Task directions ::
The answer should be the lines from the one with "theorem gen_all_sequences_spec : Claim_equal_gen_all_sequences" through the final line of the entries, restated word for word.

(Source material begins)

-- pv_equiv track=rewrite | github.com/Thanhha456/Yahtzee_Game | yahtzee_game.py | gen_all_sequences
-- ===== SOURCE A (Python) =====
-- def gen_all_sequences(outcomes, length):
--     """
--     Iterative function that enumerates the set of all sequences of
--     outcomes of given length.
--     """
--
--     answer_set = set([()])
--     for dummy_idx in range(length):
--         temp_set = set()
--         for partial_sequence in answer_set:
--             for item in outcomes:
--                 new_sequence = list(partial_sequence)
--                 new_sequence.append(item)
--                 temp_set.add(tuple(new_sequence))
--         answer_set = temp_set
--     return answer_set
-- ===== SOURCE B (Python) =====
-- def gen_all_sequences(outcomes, length):
--     """Recursive enumeration of all outcome sequences of the given length."""
--     if length <= 0:
--         return set([()])
--     rest = gen_all_sequences(outcomes, length - 1)
--     return {partial + (item,) for partial in rest for item in outcomes}
-- ===== Notes on version B (the rewrite author's own statement) =====
-- stated objective: simpler
-- what changed: Replaces the iterative loop that rebuilds an accumulator set length times with a direct recursion on length whose step is a single set comprehension.
import Mathlib
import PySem

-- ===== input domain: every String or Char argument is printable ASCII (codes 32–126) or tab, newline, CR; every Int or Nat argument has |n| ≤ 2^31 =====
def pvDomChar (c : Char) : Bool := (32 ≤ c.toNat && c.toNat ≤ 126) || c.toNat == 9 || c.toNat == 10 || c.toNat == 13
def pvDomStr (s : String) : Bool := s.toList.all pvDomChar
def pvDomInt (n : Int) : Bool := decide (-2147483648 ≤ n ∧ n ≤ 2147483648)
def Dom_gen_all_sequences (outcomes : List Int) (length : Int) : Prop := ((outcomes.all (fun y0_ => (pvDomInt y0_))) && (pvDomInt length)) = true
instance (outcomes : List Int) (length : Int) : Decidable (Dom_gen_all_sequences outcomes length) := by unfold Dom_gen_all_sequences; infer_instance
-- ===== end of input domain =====

-- B replaces A's iterative accumulator loop by a direct recursion on length with a set-comprehension step; same values, same cost.

-- ===== PORT A =====
-- A: answer_set = {()}; for _ in range(length): temp = set(); for partial in answer_set: for item in outcomes: temp.add(partial+(item,)); answer_set = temp
def gen_all_sequences (outcomes : List Int) (length : Int) : List (List Int) :=
  (PySem.List.pyRange 0 length 1).foldl
    (fun answer_set _ =>
      answer_set.foldl
        (fun temp_set partial_sequence =>
          outcomes.foldl
            (fun temp_set item => PySem.Set.add temp_set (partial_sequence ++ [item]))
            temp_set)
        PySem.Set.empty)
    (PySem.Set.ofList [([] : List Int)])

-- ===== PORT B =====
-- B: if length <= 0: return {()}; rest = gen(length-1); return {partial+(item,) for partial in rest for item in outcomes}
def gen_all_sequences_alt (outcomes : List Int) (length : Int) : List (List Int) :=
  if length ≤ 0 then PySem.Set.ofList [([] : List Int)]
  else
    PySem.Set.ofList
      ((gen_all_sequences_alt outcomes (length - 1)).flatMap
        (fun partial_sequence => outcomes.map (fun item => partial_sequence ++ [item])))
termination_by length.toNat
decreasing_by omega

-- ===== PRECONDITION & SPEC =====
def Spec_gen_all_sequences (outcomes : List Int) (length : Int) (out : List (List Int)) : Prop := out = gen_all_sequences_alt outcomes length
instance (outcomes : List Int) (length : Int) (out : List (List Int)) : Decidable (Spec_gen_all_sequences outcomes length out) := by unfold Spec_gen_all_sequences; infer_instance

-- ===== CLAIM (what is proved, stated in full; the proofs are below) =====
def Claim_equal_gen_all_sequences : Prop := ∀ (outcomes : List Int) (length : Int), Dom_gen_all_sequences outcomes length → Spec_gen_all_sequences outcomes length (gen_all_sequences outcomes length)

-- ===== LEMMAS AND PROOFS =====

-- A's one loop iteration (nested foldl of Set.add) equals B's comprehension step (ofList of a flatMap).
theorem step_eq (outcomes : List Int) (s init : List (List Int)) :
    s.foldl
      (fun temp_set partial_sequence =>
        outcomes.foldl
          (fun temp_set item => PySem.Set.add temp_set (partial_sequence ++ [item]))
          temp_set)
      init
    = (s.flatMap (fun p => outcomes.map (fun i => p ++ [i]))).foldl PySem.Set.add init := by
  induction s generalizing init with
  | nil => rfl
  | cons p t ih =>
      simp only [List.foldl_cons, List.flatMap_cons, List.foldl_append, ih, List.foldl_map]

theorem gen_eq (outcomes : List Int) (length : Int) :
    gen_all_sequences outcomes length = gen_all_sequences_alt outcomes length := by
  have key : ∀ (n : Nat) (l : Int), l.toNat = n →
      gen_all_sequences outcomes l = gen_all_sequences_alt outcomes l := by
    intro n
    induction n with
    | zero =>
        intro l hl
        have h0 : l ≤ 0 := by omega
        have hr : PySem.List.pyRange 0 l 1 = [] := by
          simp [PySem.List.pyRange_one]
          omega
        rw [gen_all_sequences_alt]
        simp [gen_all_sequences, hr, h0]
    | succ m ih =>
        intro l hl
        have hpos : 0 < l := by omega
        have hrange : PySem.List.pyRange 0 l 1 = PySem.List.pyRange 0 (l - 1) 1 ++ [l - 1] := by
          have := PySem.List.pyRange_one_succ_right (a := 0) (b := l - 1) (by omega)
          rw [show l - 1 + 1 = l from by omega] at this
          exact this
        have hprev : gen_all_sequences outcomes (l - 1) = gen_all_sequences_alt outcomes (l - 1) :=
          ih (l - 1) (by omega)
        rw [gen_all_sequences_alt]
        simp only [if_neg (by omega : ¬ l ≤ 0)]
        unfold gen_all_sequences
        rw [hrange, List.foldl_append]
        simp only [List.foldl_cons, List.foldl_nil]
        rw [show ((PySem.List.pyRange 0 (l-1) 1).foldl _ (PySem.Set.ofList [([] : List Int)])) = gen_all_sequences outcomes (l-1) from rfl]
        rw [hprev, step_eq]; simp [PySem.Set.ofList_eq_foldl, PySem.Set.empty]
  exact key length.toNat length rfl

-- ===== VERDICT (by name: the statement is the Claim_ definition above) =====
theorem gen_all_sequences_spec : Claim_equal_gen_all_sequences := by
  intro outcomes length _
  unfold Spec_gen_all_sequences
  exact gen_eq outcomes length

(Source material ends)

Completed exercise ::
theorem gen_all_sequences_spec : Claim_equal_gen_all_sequences := by
  intro outcomes length _
  unfold Spec_gen_all_sequences
  exact gen_eq outcomes length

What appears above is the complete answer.